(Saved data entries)
◇ ◇ ◇ ◇
-- pv_equiv track=rewrite | github.com/FoundationDB/fdb-record-layer | build/versionutils.py | incremented_version
-- ===== SOURCE A (Python) =====
-- VERSION_POSITIONS = ['MAJOR', 'MINOR', 'BUILD', 'PATCH']
--
-- def incremented_version(version: tuple[int, int, int, int], update_type: str) -> tuple[int, int, int, int]:
--     update_pos = VERSION_POSITIONS.index(update_type)
--     new_version = []
--     for i in range(len(version)):
--         if i < update_pos:
--             new_version.append(version[i])
--         elif i == update_pos:
--             new_version.append(version[i] + 1)
--         else:
--             new_version.append(0)
--     return tuple(new_version)
-- ===== SOURCE B (Python) =====
-- VERSION_POSITIONS = ['MAJOR', 'MINOR', 'BUILD', 'PATCH']
--
-- # Branch-free arithmetic formulation: a precomputed table maps each update type
-- # to a (keep, bump) mask pair; the result is the elementwise v*keep + bump.
-- _MASKS = {
--     'MAJOR': ((1, 0, 0, 0), (1, 0, 0, 0)),
--     'MINOR': ((1, 1, 0, 0), (0, 1, 0, 0)),
--     'BUILD': ((1, 1, 1, 0), (0, 0, 1, 0)),
--     'PATCH': ((1, 1, 1, 1), (0, 0, 0, 1)),
-- }
--
-- def incremented_version(version: tuple[int, int, int, int], update_type: str) -> tuple[int, int, int, int]:
--     keep, bump = _MASKS[update_type]
--     return tuple(v * k + b for v, k, b in zip(version, keep, bump))
-- ===== Notes on version B (the rewrite author's own statement) =====
-- stated objective: alternative
-- what changed: Replaces the index lookup plus position loop with three-way branching by a precomputed mask table: each update type maps to (keep, bump) masks and the result is the branch-free elementwise v*keep + bump over zip.
import Mathlib
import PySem

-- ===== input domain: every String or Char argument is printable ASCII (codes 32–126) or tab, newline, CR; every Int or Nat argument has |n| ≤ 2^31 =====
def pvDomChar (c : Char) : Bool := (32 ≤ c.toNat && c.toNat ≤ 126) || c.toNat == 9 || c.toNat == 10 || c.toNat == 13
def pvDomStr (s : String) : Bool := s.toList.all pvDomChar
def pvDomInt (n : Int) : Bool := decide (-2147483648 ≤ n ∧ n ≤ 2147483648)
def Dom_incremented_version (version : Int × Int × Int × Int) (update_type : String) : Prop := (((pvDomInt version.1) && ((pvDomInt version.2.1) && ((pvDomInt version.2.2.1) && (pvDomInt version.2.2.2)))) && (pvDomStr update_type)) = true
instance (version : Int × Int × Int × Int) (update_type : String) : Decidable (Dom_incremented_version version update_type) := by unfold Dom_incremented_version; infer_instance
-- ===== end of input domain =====

-- ===== PORT A =====
-- B replaces A's index lookup + position loop with branching by a (keep, bump) mask table and elementwise arithmetic (objective: alternative).
-- VERSION_POSITIONS = ['MAJOR', 'MINOR', 'BUILD', 'PATCH']
def pvVERSION_POSITIONS : List String := ["MAJOR", "MINOR", "BUILD", "PATCH"]

-- tuple(new_version): the loop always produces a 4-element list; helper packs it back
def pvToTuple (xs : List Int) : Int × Int × Int × Int :=
  match xs with
  | [a, b, c, d] => (a, b, c, d)
  | _ => (0, 0, 0, 0)

-- A: update_pos = VERSION_POSITIONS.index(update_type); loop over range(len(version)) appending
def incremented_version (version : Int × Int × Int × Int) (update_type : String) : Int × Int × Int × Int :=
  let vs : List Int := [version.1, version.2.1, version.2.2.1, version.2.2.2]
  match PySem.List.index? pvVERSION_POSITIONS update_type with
  | none => (0, 0, 0, 0)  -- Python raises ValueError here; excluded by Pre_
  | some update_pos =>
    let new_version :=
      (PySem.List.pyRange 0 (vs.length : Int) 1).foldl (fun acc i =>
        if i < (update_pos : Int) then acc ++ [PySem.List.pyGetD vs i 0]
        else if i = (update_pos : Int) then acc ++ [PySem.List.pyGetD vs i 0 + 1]
        else acc ++ [0]) []
    pvToTuple new_version

-- ===== PORT B =====
-- _MASKS: update type -> ((keep mask), (bump mask)); dict as insertion-ordered assoc list
def pvMASKS : PySem.Dict String ((Int × Int × Int × Int) × (Int × Int × Int × Int)) :=
  PySem.Dict.ofList
    [("MAJOR", ((1, 0, 0, 0), (1, 0, 0, 0))),
     ("MINOR", ((1, 1, 0, 0), (0, 1, 0, 0))),
     ("BUILD", ((1, 1, 1, 0), (0, 0, 1, 0))),
     ("PATCH", ((1, 1, 1, 1), (0, 0, 0, 1)))]

-- B: keep, bump = _MASKS[update_type]; tuple(v*k + b for v, k, b in zip(version, keep, bump))
def incremented_version_alt (version : Int × Int × Int × Int) (update_type : String) : Int × Int × Int × Int :=
  match pvMASKS.get? update_type with
  | none => (0, 0, 0, 0)  -- Python raises KeyError here; excluded by Pre_
  | some (keep, bump) =>
      (version.1 * keep.1 + bump.1,
       version.2.1 * keep.2.1 + bump.2.1,
       version.2.2.1 * keep.2.2.1 + bump.2.2.1,
       version.2.2.2 * keep.2.2.2 + bump.2.2.2)

-- ===== PRECONDITION & SPEC =====
-- Pre_: exactly the update types in VERSION_POSITIONS; on any other string A raises ValueError.
def Pre_incremented_version (version : Int × Int × Int × Int) (update_type : String) : Prop :=
  update_type ∈ pvVERSION_POSITIONS
instance (version : Int × Int × Int × Int) (update_type : String) : Decidable (Pre_incremented_version version update_type) := by unfold Pre_incremented_version; infer_instance
def pvWitness_incremented_version : (Int × Int × Int × Int) × String := ((1, 2, 3, 4), "MINOR")

def Spec_incremented_version (version : Int × Int × Int × Int) (update_type : String) (out : Int × Int × Int × Int) : Prop := out = incremented_version_alt version update_type
instance (version : Int × Int × Int × Int) (update_type : String) (out : Int × Int × Int × Int) : Decidable (Spec_incremented_version version update_type out) := by unfold Spec_incremented_version; infer_instance

-- ===== CLAIM (what is proved, stated in full; the proofs are below) =====
def Claim_equal_incremented_version : Prop := ∀ (version : Int × Int × Int × Int) (update_type : String), Dom_incremented_version version update_type → Pre_incremented_version version update_type → Spec_incremented_version version update_type (incremented_version version update_type)

-- ===== LEMMAS AND PROOFS =====

-- ===== VERDICT (by name: the statement is the Claim_ definition above) =====
theorem incremented_version_spec : Claim_equal_incremented_version := by
  intro v t _hd hpre
  unfold Pre_incremented_version at hpre
  unfold Spec_incremented_version
  obtain ⟨a, b, c, d⟩ := v
  fin_cases hpre <;>
    simp [incremented_version, incremented_version_alt, pvVERSION_POSITIONS, pvToTuple, pvMASKS,
      PySem.List.index?, PySem.List.pyRange, PySem.List.pyGetD, List.idxOf?, List.findIdx?_cons,
      List.range_succ, PySem.List.pyGet?, PySem.List.pyIdx?, PySem.Dict.ofList, PySem.Dict.get?,
      PySem.Dict.empty, PySem.Dict.update, PySem.Dict.items, PySem.Dict.insert, List.find?, Option.map]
◇ ◇ ◇ ◇
● Aim of the task: Among the lines of the data above, count those holding "then" and state only the number.

● Output below: 2